◆ **WHAT THE TASK ASKS**
The expected response is a copy of every line in the entries below that includes the word "using".

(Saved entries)
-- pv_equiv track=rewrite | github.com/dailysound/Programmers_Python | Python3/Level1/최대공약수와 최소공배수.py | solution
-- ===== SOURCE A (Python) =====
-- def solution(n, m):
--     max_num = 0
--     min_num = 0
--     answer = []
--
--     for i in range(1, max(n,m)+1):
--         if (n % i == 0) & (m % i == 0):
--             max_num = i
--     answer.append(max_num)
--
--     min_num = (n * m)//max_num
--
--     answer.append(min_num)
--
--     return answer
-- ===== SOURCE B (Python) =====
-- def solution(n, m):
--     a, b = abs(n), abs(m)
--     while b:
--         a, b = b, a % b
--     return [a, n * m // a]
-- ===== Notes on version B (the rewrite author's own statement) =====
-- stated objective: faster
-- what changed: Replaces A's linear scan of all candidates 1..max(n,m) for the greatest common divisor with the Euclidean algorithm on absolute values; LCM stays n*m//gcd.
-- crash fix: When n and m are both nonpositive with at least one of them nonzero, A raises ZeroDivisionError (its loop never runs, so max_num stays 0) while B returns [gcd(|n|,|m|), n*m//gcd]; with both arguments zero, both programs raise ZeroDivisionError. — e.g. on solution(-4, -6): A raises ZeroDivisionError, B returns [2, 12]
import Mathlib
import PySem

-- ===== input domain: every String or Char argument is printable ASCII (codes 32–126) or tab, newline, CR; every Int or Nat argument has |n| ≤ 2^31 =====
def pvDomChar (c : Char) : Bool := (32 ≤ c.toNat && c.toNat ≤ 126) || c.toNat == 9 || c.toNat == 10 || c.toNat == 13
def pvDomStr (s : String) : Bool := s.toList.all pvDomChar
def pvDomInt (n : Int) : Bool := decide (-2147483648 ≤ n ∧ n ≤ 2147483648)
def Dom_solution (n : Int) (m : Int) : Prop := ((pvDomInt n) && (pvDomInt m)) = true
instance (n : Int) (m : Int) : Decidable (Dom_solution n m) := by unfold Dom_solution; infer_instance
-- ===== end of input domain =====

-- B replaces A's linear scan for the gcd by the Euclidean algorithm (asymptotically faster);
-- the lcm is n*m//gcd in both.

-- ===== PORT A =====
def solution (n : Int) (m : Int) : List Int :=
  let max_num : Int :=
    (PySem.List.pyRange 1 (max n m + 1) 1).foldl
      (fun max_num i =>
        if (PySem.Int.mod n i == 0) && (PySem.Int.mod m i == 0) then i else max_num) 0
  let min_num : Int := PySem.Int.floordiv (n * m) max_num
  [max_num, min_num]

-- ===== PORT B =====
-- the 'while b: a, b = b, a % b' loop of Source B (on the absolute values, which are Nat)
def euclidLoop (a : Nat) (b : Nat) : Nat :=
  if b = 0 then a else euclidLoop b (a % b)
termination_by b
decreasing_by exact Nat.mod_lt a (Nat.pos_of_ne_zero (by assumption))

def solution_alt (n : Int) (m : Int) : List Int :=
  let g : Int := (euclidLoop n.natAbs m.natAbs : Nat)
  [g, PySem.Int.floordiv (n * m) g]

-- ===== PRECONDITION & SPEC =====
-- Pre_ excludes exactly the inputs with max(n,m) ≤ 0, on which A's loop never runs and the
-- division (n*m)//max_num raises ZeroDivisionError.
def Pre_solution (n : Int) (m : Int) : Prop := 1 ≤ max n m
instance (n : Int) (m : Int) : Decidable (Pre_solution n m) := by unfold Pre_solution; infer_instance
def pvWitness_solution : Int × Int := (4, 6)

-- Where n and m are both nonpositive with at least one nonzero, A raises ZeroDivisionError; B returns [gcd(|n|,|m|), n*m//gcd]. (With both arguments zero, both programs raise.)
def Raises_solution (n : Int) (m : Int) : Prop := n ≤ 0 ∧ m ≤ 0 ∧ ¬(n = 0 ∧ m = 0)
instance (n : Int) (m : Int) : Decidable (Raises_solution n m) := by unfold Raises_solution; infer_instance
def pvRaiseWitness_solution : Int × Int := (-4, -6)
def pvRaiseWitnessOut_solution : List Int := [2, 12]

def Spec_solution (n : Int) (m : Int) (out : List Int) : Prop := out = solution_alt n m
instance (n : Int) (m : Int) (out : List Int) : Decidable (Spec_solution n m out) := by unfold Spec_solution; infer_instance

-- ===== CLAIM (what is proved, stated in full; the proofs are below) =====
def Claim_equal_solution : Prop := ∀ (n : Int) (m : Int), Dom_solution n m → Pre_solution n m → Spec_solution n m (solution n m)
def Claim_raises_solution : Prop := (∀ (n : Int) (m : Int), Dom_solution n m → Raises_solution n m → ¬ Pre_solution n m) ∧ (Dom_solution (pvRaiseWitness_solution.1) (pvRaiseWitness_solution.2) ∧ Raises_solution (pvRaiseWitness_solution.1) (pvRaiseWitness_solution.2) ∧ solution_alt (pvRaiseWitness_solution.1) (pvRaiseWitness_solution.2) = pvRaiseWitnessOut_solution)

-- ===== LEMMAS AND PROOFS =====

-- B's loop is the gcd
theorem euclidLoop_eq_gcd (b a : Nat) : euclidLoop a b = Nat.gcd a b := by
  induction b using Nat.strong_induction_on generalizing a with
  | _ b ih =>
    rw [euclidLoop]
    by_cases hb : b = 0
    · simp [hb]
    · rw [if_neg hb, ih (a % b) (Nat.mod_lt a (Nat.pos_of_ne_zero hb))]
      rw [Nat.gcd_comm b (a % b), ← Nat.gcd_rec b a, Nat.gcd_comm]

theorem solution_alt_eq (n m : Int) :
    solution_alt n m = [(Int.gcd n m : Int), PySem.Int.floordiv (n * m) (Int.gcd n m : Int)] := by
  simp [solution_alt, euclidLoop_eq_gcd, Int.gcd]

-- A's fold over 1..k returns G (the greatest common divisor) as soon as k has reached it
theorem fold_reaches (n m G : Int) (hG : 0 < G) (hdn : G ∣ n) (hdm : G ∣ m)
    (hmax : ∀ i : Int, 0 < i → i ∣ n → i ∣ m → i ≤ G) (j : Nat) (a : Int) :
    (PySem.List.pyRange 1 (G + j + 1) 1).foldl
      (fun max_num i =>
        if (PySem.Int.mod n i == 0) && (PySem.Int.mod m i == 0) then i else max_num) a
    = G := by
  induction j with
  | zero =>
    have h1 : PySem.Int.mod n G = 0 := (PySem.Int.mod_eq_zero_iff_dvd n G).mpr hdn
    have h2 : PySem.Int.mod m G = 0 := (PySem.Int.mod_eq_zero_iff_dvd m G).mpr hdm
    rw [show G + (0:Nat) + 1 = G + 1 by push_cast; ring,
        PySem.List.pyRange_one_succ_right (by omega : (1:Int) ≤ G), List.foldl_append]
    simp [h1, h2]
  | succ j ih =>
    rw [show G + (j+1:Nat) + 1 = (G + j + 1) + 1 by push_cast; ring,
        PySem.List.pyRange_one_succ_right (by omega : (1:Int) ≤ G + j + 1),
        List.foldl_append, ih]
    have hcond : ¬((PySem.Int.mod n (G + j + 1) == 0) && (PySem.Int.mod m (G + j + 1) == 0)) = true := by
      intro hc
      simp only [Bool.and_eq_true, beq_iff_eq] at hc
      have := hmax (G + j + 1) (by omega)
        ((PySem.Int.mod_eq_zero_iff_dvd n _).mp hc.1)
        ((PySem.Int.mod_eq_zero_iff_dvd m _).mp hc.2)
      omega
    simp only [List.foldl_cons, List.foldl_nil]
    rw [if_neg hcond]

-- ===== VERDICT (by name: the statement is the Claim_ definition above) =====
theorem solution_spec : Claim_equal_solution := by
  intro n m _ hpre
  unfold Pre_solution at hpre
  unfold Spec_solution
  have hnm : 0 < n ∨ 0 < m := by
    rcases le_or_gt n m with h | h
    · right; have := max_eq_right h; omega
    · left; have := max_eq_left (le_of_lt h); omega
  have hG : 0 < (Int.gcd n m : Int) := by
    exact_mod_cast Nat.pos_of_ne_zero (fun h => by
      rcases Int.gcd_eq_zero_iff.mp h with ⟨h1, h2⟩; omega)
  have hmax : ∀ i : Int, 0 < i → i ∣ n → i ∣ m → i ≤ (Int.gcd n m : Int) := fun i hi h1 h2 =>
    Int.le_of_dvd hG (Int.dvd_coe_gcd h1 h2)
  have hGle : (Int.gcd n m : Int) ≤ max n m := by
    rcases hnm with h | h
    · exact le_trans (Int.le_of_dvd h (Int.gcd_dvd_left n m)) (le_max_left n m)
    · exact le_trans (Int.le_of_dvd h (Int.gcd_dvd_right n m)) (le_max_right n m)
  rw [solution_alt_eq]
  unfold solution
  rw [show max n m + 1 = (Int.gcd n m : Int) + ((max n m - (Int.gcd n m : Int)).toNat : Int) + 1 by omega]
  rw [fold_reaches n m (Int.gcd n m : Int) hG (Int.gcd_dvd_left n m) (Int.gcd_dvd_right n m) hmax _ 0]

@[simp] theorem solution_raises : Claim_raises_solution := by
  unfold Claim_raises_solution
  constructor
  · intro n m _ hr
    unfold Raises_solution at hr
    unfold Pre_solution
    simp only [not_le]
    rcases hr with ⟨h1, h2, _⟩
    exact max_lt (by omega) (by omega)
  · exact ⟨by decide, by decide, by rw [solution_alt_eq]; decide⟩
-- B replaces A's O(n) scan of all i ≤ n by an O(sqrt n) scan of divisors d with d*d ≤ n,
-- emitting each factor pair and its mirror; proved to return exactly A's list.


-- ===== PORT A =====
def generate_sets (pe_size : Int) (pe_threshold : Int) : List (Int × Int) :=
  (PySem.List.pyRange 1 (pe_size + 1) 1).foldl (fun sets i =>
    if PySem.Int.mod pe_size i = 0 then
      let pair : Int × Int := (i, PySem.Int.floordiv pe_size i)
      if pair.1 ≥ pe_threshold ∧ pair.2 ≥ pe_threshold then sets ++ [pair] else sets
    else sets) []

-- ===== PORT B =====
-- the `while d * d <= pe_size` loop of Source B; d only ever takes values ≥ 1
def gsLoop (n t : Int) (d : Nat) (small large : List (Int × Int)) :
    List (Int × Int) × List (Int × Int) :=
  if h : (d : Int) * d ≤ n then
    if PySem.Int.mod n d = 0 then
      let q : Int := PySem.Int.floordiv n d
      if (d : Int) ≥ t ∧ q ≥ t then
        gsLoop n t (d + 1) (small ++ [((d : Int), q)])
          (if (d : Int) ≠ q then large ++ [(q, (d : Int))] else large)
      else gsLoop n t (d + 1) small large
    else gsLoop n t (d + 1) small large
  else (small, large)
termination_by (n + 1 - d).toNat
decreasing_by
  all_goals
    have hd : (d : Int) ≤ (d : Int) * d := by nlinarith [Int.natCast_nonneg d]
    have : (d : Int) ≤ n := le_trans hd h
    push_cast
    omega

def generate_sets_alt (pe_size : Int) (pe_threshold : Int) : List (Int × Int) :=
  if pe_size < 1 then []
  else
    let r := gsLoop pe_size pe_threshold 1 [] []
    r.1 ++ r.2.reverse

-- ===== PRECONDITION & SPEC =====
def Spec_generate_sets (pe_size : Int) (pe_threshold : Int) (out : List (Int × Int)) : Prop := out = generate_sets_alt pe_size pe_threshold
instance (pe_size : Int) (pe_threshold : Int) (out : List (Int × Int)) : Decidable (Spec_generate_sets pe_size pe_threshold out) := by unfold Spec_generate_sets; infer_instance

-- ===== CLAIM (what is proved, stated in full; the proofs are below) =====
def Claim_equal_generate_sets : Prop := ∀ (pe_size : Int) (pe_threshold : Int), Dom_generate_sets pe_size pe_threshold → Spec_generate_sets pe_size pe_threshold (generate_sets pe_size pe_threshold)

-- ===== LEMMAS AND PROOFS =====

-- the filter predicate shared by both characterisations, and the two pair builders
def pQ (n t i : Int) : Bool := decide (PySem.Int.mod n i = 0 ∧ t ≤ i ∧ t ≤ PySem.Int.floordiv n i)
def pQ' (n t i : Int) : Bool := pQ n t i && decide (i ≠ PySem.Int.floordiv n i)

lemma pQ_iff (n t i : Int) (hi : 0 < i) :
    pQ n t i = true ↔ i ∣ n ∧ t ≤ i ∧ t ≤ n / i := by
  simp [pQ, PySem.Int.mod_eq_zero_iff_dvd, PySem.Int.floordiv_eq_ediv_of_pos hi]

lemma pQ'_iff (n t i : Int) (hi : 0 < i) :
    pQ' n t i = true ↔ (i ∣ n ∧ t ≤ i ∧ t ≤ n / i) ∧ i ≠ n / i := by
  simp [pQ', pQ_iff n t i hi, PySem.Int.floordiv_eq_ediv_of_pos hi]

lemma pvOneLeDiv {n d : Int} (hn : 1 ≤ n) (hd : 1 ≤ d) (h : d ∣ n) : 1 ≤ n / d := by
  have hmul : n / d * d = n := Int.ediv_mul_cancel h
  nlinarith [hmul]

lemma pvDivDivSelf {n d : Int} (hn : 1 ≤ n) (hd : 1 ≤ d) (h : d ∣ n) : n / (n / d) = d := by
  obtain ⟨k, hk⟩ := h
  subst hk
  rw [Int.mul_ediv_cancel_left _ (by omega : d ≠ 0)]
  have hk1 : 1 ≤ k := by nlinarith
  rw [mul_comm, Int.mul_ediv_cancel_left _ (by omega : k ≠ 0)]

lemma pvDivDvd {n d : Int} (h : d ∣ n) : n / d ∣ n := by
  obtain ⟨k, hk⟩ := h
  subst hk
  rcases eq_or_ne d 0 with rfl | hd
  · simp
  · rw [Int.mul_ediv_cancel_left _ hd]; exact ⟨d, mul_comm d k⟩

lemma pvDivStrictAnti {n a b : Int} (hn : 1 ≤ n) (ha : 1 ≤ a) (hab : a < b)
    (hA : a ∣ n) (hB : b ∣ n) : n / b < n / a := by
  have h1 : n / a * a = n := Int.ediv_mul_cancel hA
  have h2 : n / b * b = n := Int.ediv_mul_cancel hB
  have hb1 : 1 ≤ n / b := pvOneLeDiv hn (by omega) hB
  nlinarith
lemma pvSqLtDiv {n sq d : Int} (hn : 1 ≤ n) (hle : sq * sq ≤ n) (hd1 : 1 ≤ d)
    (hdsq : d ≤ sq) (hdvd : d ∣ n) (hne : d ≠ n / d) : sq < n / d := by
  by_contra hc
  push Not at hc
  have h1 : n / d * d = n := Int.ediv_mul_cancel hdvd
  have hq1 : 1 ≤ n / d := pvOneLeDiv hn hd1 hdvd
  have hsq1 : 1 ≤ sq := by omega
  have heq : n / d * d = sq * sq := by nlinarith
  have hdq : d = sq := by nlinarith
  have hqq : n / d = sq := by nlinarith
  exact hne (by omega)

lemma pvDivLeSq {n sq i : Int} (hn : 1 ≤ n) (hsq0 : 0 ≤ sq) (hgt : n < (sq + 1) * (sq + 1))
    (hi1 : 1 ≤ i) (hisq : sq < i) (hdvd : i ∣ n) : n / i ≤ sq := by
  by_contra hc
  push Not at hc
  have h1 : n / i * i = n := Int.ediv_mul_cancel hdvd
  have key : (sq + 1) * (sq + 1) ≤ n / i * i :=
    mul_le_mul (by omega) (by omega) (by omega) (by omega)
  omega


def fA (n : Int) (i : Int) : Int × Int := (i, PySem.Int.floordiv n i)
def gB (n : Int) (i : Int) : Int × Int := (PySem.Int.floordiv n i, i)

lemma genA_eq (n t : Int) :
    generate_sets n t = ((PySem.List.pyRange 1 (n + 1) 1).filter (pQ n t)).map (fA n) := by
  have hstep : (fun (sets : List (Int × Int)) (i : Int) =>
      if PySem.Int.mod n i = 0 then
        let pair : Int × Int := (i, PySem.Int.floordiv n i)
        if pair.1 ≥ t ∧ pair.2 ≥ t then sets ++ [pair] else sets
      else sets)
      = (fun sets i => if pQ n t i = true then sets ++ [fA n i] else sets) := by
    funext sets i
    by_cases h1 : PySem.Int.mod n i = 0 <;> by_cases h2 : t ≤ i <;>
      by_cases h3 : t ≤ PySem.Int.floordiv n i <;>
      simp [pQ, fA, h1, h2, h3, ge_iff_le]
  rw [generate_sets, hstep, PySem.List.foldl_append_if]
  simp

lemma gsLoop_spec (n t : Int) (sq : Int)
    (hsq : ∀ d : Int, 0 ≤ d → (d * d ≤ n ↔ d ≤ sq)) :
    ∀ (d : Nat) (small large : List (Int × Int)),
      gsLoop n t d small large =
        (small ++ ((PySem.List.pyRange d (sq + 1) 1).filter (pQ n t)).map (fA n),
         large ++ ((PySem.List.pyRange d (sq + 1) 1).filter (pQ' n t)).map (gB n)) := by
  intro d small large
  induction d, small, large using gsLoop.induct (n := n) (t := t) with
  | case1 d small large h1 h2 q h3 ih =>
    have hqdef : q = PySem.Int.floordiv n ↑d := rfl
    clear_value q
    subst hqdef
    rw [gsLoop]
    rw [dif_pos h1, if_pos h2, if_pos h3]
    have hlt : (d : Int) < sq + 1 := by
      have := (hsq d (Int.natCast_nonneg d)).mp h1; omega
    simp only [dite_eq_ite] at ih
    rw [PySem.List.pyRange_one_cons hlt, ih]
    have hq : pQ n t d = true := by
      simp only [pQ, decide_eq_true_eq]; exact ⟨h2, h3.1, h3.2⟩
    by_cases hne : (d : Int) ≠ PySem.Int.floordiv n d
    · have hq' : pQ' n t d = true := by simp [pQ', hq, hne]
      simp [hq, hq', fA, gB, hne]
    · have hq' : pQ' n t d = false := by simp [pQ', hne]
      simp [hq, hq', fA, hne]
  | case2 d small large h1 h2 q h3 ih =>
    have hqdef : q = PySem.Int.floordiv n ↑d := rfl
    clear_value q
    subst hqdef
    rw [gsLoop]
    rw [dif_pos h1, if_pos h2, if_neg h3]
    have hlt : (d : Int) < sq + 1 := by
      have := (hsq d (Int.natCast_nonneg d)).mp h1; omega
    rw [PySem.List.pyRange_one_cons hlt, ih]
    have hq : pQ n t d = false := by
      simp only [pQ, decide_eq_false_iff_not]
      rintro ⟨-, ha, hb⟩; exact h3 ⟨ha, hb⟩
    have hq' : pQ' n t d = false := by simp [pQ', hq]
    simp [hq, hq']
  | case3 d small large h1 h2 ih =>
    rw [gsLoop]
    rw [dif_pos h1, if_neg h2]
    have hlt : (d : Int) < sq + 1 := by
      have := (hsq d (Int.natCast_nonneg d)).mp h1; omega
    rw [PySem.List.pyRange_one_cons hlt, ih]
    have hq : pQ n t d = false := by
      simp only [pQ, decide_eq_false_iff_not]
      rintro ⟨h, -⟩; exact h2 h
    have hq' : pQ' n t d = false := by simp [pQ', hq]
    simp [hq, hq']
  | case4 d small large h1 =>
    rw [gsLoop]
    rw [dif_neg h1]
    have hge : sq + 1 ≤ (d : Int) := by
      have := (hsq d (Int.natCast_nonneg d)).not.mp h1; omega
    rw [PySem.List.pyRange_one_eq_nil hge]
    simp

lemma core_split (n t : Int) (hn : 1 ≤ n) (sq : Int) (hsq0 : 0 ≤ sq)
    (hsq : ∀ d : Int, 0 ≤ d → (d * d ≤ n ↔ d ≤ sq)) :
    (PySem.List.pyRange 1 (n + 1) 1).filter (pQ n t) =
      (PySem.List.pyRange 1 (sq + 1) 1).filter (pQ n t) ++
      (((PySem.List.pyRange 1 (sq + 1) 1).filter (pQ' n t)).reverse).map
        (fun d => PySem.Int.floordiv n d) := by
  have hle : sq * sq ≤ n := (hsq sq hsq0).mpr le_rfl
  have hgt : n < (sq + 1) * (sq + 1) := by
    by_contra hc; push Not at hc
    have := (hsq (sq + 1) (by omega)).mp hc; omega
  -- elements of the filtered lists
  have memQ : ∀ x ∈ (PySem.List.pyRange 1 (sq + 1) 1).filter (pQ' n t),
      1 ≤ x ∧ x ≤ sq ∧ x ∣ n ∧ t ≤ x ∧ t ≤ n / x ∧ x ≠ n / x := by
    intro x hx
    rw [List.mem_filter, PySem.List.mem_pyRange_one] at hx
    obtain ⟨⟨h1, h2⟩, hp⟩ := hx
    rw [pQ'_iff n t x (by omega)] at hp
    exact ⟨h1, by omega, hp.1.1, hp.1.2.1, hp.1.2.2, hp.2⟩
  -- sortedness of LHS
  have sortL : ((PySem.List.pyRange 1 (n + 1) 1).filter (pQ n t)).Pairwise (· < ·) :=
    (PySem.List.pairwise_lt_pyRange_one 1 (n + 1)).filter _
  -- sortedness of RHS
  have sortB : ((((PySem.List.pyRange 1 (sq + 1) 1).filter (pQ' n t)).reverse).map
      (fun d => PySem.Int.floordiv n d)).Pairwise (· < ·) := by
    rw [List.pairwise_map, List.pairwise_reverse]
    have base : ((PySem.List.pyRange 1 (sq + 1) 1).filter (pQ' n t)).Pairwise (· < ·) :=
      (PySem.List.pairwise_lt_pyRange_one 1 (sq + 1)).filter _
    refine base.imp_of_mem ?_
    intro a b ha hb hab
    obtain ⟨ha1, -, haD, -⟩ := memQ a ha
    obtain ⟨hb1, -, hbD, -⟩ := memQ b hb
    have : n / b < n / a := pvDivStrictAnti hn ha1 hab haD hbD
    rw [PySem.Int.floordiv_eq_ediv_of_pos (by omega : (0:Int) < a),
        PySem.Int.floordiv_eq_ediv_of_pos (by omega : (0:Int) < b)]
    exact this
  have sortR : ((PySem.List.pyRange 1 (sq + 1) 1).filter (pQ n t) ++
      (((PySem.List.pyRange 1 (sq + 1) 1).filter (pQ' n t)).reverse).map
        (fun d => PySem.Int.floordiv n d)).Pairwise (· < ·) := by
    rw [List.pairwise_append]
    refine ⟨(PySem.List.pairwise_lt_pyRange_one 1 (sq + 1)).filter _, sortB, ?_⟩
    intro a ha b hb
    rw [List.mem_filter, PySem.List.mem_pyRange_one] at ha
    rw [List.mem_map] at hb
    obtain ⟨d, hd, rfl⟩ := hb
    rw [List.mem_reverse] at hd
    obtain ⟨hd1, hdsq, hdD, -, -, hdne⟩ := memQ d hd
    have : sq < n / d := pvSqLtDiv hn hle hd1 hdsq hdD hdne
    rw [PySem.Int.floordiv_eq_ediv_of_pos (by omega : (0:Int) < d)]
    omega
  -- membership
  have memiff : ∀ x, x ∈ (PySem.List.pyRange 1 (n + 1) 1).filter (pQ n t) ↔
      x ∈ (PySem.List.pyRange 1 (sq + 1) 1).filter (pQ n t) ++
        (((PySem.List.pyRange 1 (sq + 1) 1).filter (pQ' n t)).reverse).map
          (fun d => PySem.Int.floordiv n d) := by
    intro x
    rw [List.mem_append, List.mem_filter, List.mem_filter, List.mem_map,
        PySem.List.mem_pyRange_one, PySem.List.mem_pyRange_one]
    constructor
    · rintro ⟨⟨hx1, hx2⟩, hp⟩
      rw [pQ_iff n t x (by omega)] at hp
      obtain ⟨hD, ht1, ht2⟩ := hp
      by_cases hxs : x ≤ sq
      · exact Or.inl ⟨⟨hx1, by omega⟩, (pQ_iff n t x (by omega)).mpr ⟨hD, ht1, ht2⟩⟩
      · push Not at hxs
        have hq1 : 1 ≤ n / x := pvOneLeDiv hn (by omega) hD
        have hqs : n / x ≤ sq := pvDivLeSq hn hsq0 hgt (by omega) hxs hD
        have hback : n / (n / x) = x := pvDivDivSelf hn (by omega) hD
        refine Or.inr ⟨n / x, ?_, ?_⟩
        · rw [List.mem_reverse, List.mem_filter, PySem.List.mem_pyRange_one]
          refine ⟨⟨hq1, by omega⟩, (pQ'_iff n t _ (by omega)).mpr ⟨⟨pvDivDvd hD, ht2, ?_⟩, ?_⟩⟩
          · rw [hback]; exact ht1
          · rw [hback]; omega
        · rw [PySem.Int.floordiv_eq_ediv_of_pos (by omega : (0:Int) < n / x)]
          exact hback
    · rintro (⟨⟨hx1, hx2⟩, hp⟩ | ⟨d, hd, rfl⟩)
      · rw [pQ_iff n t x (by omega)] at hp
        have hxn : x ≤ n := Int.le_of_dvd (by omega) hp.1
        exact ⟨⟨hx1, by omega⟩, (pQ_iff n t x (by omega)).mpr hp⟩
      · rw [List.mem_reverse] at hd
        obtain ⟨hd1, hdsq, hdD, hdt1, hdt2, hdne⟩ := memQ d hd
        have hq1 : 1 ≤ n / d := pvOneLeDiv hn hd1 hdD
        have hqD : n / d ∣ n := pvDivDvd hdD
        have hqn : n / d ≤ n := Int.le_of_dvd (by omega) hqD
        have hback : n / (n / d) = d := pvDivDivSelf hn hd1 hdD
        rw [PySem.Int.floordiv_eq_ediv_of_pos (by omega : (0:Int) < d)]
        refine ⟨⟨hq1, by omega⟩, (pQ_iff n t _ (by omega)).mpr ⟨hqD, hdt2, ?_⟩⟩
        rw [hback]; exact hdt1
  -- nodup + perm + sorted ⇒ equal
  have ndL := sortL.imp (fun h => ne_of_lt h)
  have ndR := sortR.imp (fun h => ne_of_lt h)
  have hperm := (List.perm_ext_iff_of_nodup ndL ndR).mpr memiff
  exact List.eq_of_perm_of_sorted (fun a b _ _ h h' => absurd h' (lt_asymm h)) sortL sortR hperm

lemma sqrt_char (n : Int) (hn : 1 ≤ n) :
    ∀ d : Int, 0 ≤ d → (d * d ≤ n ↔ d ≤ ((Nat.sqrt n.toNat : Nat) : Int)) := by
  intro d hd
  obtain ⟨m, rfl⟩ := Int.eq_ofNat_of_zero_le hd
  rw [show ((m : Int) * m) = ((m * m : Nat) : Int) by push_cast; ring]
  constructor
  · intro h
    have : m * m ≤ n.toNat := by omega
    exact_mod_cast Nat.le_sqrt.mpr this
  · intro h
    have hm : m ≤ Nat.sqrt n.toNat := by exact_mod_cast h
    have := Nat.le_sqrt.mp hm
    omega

◆ **REPLY TO THE EXERCISE**
  induction b using Nat.strong_induction_on generalizing a with
  induction d, small, large using gsLoop.induct (n := n) (t := t) with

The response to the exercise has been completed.